> **REQUIREMENT**
Return a copy of every line in the records that includes the word "funext".

> **TASK DATA**
◇ ◇ ◇ ◇ ◇

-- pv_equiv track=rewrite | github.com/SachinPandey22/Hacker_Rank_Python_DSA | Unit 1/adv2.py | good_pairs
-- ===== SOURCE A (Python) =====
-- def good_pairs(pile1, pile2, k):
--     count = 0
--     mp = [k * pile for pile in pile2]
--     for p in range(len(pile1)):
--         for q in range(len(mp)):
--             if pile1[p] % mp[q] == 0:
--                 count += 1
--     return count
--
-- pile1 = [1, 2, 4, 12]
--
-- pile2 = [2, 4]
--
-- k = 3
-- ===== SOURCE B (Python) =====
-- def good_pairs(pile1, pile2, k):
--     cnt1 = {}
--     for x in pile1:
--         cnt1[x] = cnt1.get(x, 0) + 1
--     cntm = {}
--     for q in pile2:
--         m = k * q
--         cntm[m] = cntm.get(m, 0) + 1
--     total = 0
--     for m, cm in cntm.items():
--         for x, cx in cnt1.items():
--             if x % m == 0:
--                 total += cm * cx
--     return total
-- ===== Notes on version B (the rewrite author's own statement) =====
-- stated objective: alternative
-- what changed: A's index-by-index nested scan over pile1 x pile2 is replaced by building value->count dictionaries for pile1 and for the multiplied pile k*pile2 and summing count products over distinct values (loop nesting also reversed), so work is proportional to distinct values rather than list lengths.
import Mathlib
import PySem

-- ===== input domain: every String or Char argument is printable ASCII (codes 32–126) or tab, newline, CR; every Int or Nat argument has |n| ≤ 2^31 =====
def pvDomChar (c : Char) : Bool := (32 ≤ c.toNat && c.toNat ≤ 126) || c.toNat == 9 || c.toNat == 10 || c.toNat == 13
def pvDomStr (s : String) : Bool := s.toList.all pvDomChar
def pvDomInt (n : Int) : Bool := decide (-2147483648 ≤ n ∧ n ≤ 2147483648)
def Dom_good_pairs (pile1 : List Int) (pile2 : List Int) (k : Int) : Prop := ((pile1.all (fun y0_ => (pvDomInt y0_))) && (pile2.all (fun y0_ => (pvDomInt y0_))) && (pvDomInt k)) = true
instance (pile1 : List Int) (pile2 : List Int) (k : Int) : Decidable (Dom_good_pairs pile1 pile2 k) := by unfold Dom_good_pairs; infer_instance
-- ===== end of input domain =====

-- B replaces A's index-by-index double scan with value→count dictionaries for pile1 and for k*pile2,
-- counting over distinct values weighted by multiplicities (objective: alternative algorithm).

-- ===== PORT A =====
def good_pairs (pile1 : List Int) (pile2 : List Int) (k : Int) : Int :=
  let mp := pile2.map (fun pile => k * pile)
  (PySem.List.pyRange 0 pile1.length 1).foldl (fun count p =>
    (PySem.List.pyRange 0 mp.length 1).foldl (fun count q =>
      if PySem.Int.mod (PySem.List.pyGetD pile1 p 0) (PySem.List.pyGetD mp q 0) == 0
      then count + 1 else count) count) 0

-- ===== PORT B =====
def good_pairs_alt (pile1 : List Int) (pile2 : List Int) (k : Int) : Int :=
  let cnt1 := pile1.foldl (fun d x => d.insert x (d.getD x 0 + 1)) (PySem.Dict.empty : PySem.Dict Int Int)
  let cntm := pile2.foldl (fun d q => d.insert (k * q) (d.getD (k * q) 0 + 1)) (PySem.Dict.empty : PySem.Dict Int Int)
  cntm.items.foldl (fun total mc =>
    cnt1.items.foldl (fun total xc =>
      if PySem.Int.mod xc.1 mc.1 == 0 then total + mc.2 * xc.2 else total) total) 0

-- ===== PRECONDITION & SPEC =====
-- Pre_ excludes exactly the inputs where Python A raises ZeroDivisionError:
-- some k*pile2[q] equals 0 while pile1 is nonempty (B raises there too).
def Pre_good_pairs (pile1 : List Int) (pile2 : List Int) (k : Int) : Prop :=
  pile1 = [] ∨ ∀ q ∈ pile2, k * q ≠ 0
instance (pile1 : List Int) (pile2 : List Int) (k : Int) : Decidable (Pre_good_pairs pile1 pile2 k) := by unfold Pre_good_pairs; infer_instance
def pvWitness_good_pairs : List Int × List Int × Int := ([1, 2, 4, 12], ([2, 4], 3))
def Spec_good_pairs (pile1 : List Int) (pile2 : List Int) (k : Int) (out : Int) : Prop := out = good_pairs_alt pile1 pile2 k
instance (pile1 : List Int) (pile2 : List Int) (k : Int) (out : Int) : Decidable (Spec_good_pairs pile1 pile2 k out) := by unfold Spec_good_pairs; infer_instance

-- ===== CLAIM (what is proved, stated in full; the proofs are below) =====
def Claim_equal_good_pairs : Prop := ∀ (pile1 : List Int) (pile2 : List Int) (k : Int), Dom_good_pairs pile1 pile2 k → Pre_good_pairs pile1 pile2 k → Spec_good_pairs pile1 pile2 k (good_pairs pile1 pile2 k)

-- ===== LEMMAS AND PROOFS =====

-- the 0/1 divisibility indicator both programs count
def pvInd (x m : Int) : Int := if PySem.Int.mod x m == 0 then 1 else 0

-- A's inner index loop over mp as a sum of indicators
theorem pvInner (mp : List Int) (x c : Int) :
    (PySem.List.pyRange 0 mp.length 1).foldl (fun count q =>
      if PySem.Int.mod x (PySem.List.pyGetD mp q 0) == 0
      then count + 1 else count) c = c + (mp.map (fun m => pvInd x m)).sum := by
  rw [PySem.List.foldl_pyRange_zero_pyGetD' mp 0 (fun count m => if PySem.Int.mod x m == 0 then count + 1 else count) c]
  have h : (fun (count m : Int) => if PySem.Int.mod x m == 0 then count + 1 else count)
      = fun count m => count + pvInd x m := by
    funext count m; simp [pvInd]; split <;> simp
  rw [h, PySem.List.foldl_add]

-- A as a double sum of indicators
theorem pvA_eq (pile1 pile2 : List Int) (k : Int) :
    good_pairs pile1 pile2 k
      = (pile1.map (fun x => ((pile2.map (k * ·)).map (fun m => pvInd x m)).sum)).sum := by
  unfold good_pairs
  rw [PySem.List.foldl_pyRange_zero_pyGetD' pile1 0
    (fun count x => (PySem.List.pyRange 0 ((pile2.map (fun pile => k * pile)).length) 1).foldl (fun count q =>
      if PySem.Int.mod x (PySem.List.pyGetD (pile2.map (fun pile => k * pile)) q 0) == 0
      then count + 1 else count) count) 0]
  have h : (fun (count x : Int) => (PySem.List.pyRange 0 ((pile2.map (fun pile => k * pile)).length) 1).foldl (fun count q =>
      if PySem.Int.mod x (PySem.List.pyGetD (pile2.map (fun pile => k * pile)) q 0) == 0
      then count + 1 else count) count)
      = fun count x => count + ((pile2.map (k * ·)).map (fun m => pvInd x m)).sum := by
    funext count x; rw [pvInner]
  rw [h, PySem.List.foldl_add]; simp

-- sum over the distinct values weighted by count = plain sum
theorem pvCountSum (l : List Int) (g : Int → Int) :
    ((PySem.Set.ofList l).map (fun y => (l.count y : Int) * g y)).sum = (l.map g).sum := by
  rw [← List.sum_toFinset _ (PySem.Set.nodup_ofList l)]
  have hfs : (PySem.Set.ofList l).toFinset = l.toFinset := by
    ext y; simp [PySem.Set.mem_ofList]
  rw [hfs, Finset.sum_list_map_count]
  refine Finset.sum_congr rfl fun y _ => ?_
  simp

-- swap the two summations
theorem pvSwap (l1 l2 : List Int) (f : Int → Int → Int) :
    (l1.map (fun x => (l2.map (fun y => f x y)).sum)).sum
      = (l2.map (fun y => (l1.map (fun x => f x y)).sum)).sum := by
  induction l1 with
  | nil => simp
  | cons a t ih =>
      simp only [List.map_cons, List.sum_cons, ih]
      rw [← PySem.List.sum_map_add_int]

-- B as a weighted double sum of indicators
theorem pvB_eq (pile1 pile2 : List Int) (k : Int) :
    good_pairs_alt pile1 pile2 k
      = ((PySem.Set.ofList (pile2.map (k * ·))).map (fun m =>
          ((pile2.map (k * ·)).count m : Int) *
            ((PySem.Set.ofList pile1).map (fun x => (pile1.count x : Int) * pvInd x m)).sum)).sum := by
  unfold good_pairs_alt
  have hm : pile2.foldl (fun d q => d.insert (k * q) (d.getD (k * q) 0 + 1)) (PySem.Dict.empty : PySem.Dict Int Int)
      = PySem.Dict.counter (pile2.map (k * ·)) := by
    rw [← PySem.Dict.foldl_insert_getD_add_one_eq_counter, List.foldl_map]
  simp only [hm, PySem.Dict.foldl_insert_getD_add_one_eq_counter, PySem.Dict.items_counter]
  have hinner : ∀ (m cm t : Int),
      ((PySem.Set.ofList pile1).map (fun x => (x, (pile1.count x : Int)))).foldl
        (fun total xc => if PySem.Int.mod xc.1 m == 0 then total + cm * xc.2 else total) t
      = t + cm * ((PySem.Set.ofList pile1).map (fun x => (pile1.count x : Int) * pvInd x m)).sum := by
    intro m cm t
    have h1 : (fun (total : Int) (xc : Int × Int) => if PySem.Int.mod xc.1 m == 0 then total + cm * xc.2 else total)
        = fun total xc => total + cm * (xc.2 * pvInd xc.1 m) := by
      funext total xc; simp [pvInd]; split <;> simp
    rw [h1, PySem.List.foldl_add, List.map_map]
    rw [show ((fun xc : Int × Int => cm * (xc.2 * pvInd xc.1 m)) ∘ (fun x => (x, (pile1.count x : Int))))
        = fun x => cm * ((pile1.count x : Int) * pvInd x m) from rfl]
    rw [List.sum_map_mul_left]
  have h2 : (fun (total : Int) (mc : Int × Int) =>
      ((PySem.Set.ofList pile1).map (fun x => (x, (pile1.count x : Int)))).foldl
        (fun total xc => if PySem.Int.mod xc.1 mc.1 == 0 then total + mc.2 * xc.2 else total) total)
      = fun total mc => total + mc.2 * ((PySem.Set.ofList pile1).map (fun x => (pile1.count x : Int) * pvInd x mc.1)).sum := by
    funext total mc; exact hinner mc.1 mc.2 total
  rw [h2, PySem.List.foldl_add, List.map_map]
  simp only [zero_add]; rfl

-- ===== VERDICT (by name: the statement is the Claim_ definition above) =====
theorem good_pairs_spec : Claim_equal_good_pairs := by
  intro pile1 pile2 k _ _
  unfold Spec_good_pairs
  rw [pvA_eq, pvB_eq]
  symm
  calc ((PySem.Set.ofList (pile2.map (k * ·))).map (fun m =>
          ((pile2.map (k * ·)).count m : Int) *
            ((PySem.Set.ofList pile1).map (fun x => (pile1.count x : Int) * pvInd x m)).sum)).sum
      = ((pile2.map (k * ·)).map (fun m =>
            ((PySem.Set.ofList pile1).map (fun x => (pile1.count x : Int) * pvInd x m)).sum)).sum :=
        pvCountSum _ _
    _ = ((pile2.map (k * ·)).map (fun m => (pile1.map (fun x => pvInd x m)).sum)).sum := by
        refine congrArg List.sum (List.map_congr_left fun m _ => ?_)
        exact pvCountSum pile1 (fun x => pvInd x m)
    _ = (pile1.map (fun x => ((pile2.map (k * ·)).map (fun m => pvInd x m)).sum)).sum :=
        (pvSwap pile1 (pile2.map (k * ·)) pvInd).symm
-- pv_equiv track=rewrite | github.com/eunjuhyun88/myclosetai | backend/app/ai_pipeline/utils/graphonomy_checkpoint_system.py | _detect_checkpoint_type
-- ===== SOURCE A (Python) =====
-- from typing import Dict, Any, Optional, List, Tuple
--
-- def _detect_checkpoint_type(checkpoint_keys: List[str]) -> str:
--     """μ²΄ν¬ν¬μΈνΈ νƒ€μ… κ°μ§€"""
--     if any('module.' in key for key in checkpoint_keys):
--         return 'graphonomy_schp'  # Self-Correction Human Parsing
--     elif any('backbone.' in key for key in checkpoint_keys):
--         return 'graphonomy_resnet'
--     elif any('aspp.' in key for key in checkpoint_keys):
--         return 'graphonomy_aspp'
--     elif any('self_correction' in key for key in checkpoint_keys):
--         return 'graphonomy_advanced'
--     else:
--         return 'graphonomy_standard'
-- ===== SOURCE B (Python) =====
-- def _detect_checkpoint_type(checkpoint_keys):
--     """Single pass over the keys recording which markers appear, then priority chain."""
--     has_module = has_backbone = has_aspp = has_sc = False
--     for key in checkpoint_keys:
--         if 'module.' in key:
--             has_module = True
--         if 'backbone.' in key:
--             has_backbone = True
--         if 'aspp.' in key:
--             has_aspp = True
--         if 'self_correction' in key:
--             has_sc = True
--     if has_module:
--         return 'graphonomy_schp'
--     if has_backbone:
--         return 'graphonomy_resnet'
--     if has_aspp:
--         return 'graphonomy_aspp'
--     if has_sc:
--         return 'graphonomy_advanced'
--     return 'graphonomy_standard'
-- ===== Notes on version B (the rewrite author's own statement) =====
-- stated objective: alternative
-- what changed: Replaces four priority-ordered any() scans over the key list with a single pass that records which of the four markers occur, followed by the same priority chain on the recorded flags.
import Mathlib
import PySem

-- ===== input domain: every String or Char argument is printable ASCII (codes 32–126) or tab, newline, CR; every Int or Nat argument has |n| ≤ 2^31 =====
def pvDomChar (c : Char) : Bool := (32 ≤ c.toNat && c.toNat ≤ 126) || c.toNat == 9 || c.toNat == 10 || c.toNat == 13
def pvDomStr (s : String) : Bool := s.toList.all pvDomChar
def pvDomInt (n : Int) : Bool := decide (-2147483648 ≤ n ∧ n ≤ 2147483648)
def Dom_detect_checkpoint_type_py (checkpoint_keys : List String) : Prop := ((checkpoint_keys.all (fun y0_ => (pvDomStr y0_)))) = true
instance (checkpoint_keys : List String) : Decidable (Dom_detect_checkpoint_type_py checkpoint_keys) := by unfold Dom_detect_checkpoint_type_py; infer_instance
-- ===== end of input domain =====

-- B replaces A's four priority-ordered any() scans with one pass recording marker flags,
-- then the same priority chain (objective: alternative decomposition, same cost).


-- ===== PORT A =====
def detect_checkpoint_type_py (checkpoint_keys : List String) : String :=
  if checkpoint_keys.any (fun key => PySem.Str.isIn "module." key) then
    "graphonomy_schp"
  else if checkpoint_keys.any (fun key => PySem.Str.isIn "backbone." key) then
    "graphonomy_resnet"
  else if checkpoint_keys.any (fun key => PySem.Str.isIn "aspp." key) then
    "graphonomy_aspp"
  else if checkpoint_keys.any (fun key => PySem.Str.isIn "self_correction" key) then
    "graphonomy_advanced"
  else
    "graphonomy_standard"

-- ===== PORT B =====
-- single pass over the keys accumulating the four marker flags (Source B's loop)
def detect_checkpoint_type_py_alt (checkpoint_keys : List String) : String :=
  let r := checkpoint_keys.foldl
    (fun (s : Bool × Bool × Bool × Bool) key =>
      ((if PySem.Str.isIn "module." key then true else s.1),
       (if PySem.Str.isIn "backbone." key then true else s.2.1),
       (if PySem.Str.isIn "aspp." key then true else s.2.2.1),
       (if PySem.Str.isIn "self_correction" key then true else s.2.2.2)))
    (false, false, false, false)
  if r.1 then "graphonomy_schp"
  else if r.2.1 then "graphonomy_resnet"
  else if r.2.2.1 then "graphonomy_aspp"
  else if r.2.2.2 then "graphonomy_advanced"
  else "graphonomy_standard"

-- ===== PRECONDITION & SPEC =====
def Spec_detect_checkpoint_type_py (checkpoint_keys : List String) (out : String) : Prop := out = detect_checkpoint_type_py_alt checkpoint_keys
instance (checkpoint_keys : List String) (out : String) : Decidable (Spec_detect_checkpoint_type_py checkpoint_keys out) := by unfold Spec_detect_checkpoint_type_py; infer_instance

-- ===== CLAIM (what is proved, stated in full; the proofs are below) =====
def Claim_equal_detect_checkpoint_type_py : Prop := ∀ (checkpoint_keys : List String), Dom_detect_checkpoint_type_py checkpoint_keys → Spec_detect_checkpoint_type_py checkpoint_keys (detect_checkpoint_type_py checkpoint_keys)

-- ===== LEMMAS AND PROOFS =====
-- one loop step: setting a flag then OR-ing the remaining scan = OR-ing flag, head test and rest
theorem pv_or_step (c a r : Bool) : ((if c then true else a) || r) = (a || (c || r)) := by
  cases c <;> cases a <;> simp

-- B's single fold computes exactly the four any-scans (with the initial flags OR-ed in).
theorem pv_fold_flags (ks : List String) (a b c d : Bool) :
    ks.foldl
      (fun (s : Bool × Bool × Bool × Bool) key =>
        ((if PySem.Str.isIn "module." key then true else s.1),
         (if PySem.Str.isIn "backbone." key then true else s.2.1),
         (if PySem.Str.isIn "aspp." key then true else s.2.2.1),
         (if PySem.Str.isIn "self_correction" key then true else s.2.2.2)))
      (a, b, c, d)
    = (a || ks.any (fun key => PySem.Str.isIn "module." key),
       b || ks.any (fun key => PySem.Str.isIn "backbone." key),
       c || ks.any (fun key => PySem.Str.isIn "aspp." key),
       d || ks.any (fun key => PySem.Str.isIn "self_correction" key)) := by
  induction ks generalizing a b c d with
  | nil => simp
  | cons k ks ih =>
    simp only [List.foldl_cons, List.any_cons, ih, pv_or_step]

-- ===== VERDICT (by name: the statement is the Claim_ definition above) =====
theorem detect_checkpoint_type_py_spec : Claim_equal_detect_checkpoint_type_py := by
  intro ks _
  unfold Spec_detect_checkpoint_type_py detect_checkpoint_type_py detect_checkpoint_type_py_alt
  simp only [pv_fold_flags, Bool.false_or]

◇ ◇ ◇ ◇ ◇

> **EXERCISE RESULT**
    funext count m; simp [pvInd]; split <;> simp
    funext count x; rw [pvInner]
      funext total xc; simp [pvInd]; split <;> simp
    funext total mc; exact hinner mc.1 mc.2 total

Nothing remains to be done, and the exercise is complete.